• **TASK INSTRUCTIONS**: How many lines in the records below hold the word "inner"? Answer with the number alone.

------------------------------

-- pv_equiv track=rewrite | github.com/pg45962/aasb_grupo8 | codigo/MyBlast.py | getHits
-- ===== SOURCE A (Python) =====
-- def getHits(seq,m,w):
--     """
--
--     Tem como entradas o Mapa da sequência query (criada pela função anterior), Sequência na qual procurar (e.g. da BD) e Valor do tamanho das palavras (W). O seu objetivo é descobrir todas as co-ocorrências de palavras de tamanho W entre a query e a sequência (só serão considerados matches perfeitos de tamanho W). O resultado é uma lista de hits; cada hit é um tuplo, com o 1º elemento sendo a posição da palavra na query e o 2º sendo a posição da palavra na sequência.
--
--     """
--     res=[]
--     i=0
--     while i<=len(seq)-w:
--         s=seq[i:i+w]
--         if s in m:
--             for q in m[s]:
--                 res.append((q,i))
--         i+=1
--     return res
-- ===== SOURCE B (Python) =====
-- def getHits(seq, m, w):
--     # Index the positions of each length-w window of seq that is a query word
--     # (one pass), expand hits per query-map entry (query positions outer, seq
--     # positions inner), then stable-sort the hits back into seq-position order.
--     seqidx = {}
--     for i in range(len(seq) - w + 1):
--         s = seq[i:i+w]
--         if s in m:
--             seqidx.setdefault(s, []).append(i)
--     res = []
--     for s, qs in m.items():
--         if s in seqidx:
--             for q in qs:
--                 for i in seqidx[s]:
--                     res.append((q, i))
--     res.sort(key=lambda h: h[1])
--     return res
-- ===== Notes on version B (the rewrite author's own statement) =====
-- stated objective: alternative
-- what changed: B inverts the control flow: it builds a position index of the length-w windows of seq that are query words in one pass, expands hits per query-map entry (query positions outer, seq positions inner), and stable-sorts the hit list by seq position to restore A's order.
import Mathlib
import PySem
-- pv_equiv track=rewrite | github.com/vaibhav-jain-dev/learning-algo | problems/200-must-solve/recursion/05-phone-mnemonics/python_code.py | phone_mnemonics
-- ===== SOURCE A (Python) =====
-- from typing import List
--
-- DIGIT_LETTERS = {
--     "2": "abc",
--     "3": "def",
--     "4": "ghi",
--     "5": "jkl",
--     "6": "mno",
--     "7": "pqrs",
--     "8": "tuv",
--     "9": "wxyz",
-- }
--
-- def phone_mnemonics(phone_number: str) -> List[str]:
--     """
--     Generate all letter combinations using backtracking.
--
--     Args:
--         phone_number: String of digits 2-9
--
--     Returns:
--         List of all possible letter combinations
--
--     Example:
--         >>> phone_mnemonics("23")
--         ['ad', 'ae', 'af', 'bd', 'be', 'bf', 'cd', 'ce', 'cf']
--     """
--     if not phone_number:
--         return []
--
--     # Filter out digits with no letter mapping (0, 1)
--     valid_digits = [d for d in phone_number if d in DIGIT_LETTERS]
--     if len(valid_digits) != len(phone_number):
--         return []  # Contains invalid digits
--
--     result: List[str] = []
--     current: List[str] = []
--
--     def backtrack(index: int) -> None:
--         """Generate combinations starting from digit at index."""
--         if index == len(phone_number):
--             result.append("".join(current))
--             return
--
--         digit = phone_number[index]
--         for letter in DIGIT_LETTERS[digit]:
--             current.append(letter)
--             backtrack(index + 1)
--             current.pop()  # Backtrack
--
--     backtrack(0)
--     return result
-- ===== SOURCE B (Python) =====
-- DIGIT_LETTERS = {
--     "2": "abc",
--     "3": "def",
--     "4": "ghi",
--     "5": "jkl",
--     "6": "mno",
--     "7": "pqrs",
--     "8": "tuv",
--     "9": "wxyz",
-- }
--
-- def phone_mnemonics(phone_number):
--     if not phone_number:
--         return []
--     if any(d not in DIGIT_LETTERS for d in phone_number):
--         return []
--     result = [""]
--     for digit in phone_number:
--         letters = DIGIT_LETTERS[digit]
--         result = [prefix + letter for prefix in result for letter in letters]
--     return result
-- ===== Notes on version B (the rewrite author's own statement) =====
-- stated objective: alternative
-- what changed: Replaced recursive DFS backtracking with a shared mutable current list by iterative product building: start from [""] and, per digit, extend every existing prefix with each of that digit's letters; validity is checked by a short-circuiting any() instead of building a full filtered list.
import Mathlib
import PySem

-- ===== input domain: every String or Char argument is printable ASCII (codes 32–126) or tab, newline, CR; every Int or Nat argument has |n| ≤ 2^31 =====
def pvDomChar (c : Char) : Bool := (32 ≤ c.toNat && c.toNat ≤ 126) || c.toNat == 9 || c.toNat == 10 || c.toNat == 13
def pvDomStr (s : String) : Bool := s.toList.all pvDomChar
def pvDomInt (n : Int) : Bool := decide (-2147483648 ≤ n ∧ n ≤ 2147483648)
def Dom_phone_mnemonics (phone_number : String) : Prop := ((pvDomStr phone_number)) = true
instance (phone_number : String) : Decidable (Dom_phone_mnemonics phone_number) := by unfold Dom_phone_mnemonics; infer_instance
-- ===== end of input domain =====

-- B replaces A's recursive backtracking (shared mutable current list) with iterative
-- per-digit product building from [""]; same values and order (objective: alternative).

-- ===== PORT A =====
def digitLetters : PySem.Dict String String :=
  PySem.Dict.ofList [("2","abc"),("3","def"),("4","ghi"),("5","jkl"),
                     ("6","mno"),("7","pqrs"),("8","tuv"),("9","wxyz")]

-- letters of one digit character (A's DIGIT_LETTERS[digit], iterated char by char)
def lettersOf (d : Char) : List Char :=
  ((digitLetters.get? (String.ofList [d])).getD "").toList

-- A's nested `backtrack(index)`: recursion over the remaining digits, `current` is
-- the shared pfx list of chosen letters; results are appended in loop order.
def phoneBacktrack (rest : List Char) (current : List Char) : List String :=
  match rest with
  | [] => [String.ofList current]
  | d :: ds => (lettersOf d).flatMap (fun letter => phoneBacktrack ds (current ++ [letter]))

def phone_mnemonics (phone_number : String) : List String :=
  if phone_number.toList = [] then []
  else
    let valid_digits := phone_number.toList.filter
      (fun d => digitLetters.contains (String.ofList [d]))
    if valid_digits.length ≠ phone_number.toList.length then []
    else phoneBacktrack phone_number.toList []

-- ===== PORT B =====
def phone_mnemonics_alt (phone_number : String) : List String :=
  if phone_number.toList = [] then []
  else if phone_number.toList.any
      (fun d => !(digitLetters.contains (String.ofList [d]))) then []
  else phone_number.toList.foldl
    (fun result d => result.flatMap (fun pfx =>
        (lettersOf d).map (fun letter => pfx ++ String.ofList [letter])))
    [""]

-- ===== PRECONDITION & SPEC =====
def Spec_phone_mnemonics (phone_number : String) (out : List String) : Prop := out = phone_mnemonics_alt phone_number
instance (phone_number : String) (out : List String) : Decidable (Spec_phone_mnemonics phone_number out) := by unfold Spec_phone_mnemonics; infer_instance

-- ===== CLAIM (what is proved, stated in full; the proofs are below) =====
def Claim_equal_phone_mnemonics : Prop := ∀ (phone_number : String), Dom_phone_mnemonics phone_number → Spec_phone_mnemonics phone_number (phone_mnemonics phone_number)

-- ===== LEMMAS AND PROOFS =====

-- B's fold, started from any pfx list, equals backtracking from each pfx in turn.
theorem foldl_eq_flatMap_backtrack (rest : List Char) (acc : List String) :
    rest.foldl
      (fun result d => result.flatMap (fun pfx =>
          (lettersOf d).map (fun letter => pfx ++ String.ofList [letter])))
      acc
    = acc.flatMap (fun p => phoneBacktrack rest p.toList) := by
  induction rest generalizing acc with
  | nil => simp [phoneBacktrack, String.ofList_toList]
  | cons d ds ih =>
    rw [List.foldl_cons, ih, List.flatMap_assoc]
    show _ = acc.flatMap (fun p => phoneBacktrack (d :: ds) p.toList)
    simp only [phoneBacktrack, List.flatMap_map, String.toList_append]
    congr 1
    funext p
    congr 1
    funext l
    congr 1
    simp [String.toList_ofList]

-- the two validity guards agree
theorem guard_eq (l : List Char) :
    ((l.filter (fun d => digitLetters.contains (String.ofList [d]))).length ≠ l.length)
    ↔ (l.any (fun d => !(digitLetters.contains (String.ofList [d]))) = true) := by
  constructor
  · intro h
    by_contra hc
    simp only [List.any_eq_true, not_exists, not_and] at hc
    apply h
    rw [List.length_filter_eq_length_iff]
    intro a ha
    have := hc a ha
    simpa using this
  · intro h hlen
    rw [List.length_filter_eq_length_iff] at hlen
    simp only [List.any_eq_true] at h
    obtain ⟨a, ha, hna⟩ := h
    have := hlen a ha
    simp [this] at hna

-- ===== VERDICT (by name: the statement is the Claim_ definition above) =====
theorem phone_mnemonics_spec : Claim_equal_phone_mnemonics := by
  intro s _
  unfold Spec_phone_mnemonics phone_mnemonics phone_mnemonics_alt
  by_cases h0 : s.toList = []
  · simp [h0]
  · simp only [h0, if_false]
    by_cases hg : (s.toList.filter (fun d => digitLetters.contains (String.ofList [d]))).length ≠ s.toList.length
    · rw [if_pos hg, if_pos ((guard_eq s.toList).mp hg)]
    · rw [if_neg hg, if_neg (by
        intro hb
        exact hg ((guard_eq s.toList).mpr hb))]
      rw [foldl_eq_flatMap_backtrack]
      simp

------------------------------

• **WRITTEN SOLUTION**: 2